En route, le commandant arrêta la colonne, car les obus pleuvaient.
« — Qu’on les fusille ici ! » crient les soldats ; « ce n’est pas la peine de nous faire esquinter pour cette vermine !… » Et nous avions plus peur des soldats qui criaient autour de nous que des boulets qui sifflaient tout près de nos têtes !
Enfin un officier aperçoit l’enfant et en a pitié. Il s’adresse alors au père en ces termes :
« — Il est probable qu’en arrivant là-bas, vous serez tous fusillés, » dit-il ; « il faut faire partir l’enfant[1]. Et dépêchons, » ajoute l’officier, « une fois hors de Paris il ne sera plus temps. »
L’enfant se sépare donc de son père, ou plutôt il en est arraché en quelque sorte et est renvoyé chez lui, livré à tous les terribles hasards dont il pouvait de nouveau devenir victime, au milieu de ces scènes de carnage[2].
Enfin ces malheureux arrivent le soir à Satory, lieu désormais noté d’infamie par l’histoire.
Nous étions parqués dans un espace enserré.

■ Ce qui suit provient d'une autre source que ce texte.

-- pv_equiv track=rewrite | github.com/kr8tiv-ai/Kin | runtime_types/support_chatbot.py | _generate_answer_from_article
-- ===== SOURCE A (Python) =====
-- def _generate_answer_from_article(
--
--     question: str,
--     article_content: str,
--     excerpt: str,
-- ) -> str:
--     """Generate answer text from article content.
--
--     Args:
--         question: User's question
--         article_content: Full article content
--         excerpt: Relevant excerpt
--
--     Returns:
--         Answer text
--     """
--     # Simple answer generation - use excerpt and add context
--     # In production, this could use an LLM for better synthesis
--
--     # Find the article title
--     lines = article_content.split('\n')
--     title = "this topic"
--     for line in lines:
--         if line.startswith('# '):
--             title = line[2:].strip()
--             break
--
--     return f"Based on {title}: {excerpt}\n\nWould you like more details on this topic?"
-- ===== SOURCE B (Python) =====
-- def _generate_answer_from_article(
--     question: str,
--     article_content: str,
--     excerpt: str,
-- ) -> str:
--     """Generate answer text from article content.
--
--     Single character-level pass: a small state machine recognises a '# '
--     heading at a line start and collects the title characters, instead of
--     splitting the content into a line list and scanning it.
--     States: 0 = at line start, 1 = inside a non-heading line,
--     2 = saw '#' at a line start, 3 = collecting the title.
--     """
--     state = 0
--     buf = []
--     for ch in article_content:
--         if state == 0:
--             if ch == '#':
--                 state = 2
--             elif ch != '\n':
--                 state = 1
--         elif state == 1:
--             if ch == '\n':
--                 state = 0
--         elif state == 2:
--             if ch == ' ':
--                 state = 3
--             elif ch == '\n':
--                 state = 0
--             else:
--                 state = 1
--         else:  # state == 3: collecting title until end of line
--             if ch == '\n':
--                 break
--             buf.append(ch)
--     title = ''.join(buf).strip() if state == 3 else "this topic"
--     return f"Based on {title}: {excerpt}\n\nWould you like more details on this topic?"
-- ===== Notes on version B (the rewrite author's own statement) =====
-- stated objective: alternative
-- what changed: B replaces A's split-into-a-line-list-and-scan with a single character-level finite state machine: one pass over the characters tracks line-start/heading state and accumulates the title characters directly, never building a line list or doing substring tests.
import Mathlib
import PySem

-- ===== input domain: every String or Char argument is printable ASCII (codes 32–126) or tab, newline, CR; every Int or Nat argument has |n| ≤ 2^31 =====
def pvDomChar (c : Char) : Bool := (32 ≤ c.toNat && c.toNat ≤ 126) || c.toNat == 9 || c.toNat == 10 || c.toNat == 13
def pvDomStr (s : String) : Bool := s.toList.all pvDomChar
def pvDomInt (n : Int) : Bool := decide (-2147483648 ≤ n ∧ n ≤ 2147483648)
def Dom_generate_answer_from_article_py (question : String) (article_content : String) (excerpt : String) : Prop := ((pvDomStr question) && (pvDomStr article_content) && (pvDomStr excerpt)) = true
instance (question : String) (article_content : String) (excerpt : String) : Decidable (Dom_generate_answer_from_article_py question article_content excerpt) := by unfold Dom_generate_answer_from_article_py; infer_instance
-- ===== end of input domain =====

-- B replaces A's split-into-lines-and-scan with a single character-level state machine
-- (DFA) that recognises a '# ' heading at a line start and collects the title; alternative
-- decomposition, not claimed faster.


-- ===== PORT A =====
-- A's 'for line in lines: if line.startswith("# "): title = line[2:].strip(); break'
def pvTitleLoopA : List String → String → String
  | [], title => title
  | line :: rest, title =>
    if PySem.Str.startswith line "# " then PySem.Str.strip (PySem.Str.slice line (some 2) none)
    else pvTitleLoopA rest title

def generate_answer_from_article_py (question : String) (article_content : String) (excerpt : String) : String :=
  let lines := (PySem.Str.split? article_content "\n").getD []   -- sep "\n" ≠ "", so split? is some
  let title := pvTitleLoopA lines "this topic"
  "Based on " ++ title ++ ": " ++ excerpt ++ "\n\nWould you like more details on this topic?"

-- ===== PORT B =====
-- B's 'for ch in article_content:' state machine, state/buf threaded through the recursion;
-- state 3 breaking on '\n' is returning the pair unchanged.
def pvSMloop : Nat → List Char → List Char → Nat × List Char
  | state, buf, [] => (state, buf)
  | state, buf, ch :: rest =>
    if state = 0 then
      if ch = '#' then pvSMloop 2 buf rest
      else if ch ≠ '\n' then pvSMloop 1 buf rest
      else pvSMloop 0 buf rest
    else if state = 1 then
      if ch = '\n' then pvSMloop 0 buf rest else pvSMloop 1 buf rest
    else if state = 2 then
      if ch = ' ' then pvSMloop 3 buf rest
      else if ch = '\n' then pvSMloop 0 buf rest
      else pvSMloop 1 buf rest
    else  -- state == 3
      if ch = '\n' then (state, buf)
      else pvSMloop state (buf ++ [ch]) rest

Il y avait devant nous des murs crénelés et derrière ces murs, des soldats armés.
D’un autre côté, des mitrailleuses étaient braquées ; je n’en avais jamais vu. Un voisin demanda ce que c’était ; un gendarme répondit en bâillant :
— Ça, c’est les moulins à café ! C’est avec ça que demain on nettoiera la place…
…Des gendarmes nous ordonnèrent de nous coucher.
On obéit.
- ↑ Si l’on pouvait douter du parti pris de fusiller tous les prisonniers (afin de n’avoir point à les juger), cet aveu d’un officier nous paraît de nature à dissiper toute hésitation à cet égard.
- ↑ La fin du récit de cet ouvrier nous apprend que l’enfant échappa à tous ces dangers, et que son père, rendu à la liberté, le retrouva sain et sauf ; quelques soldats, moins féroces que leurs camarades, l’avaient rencontré et gardé au milieu d’eux.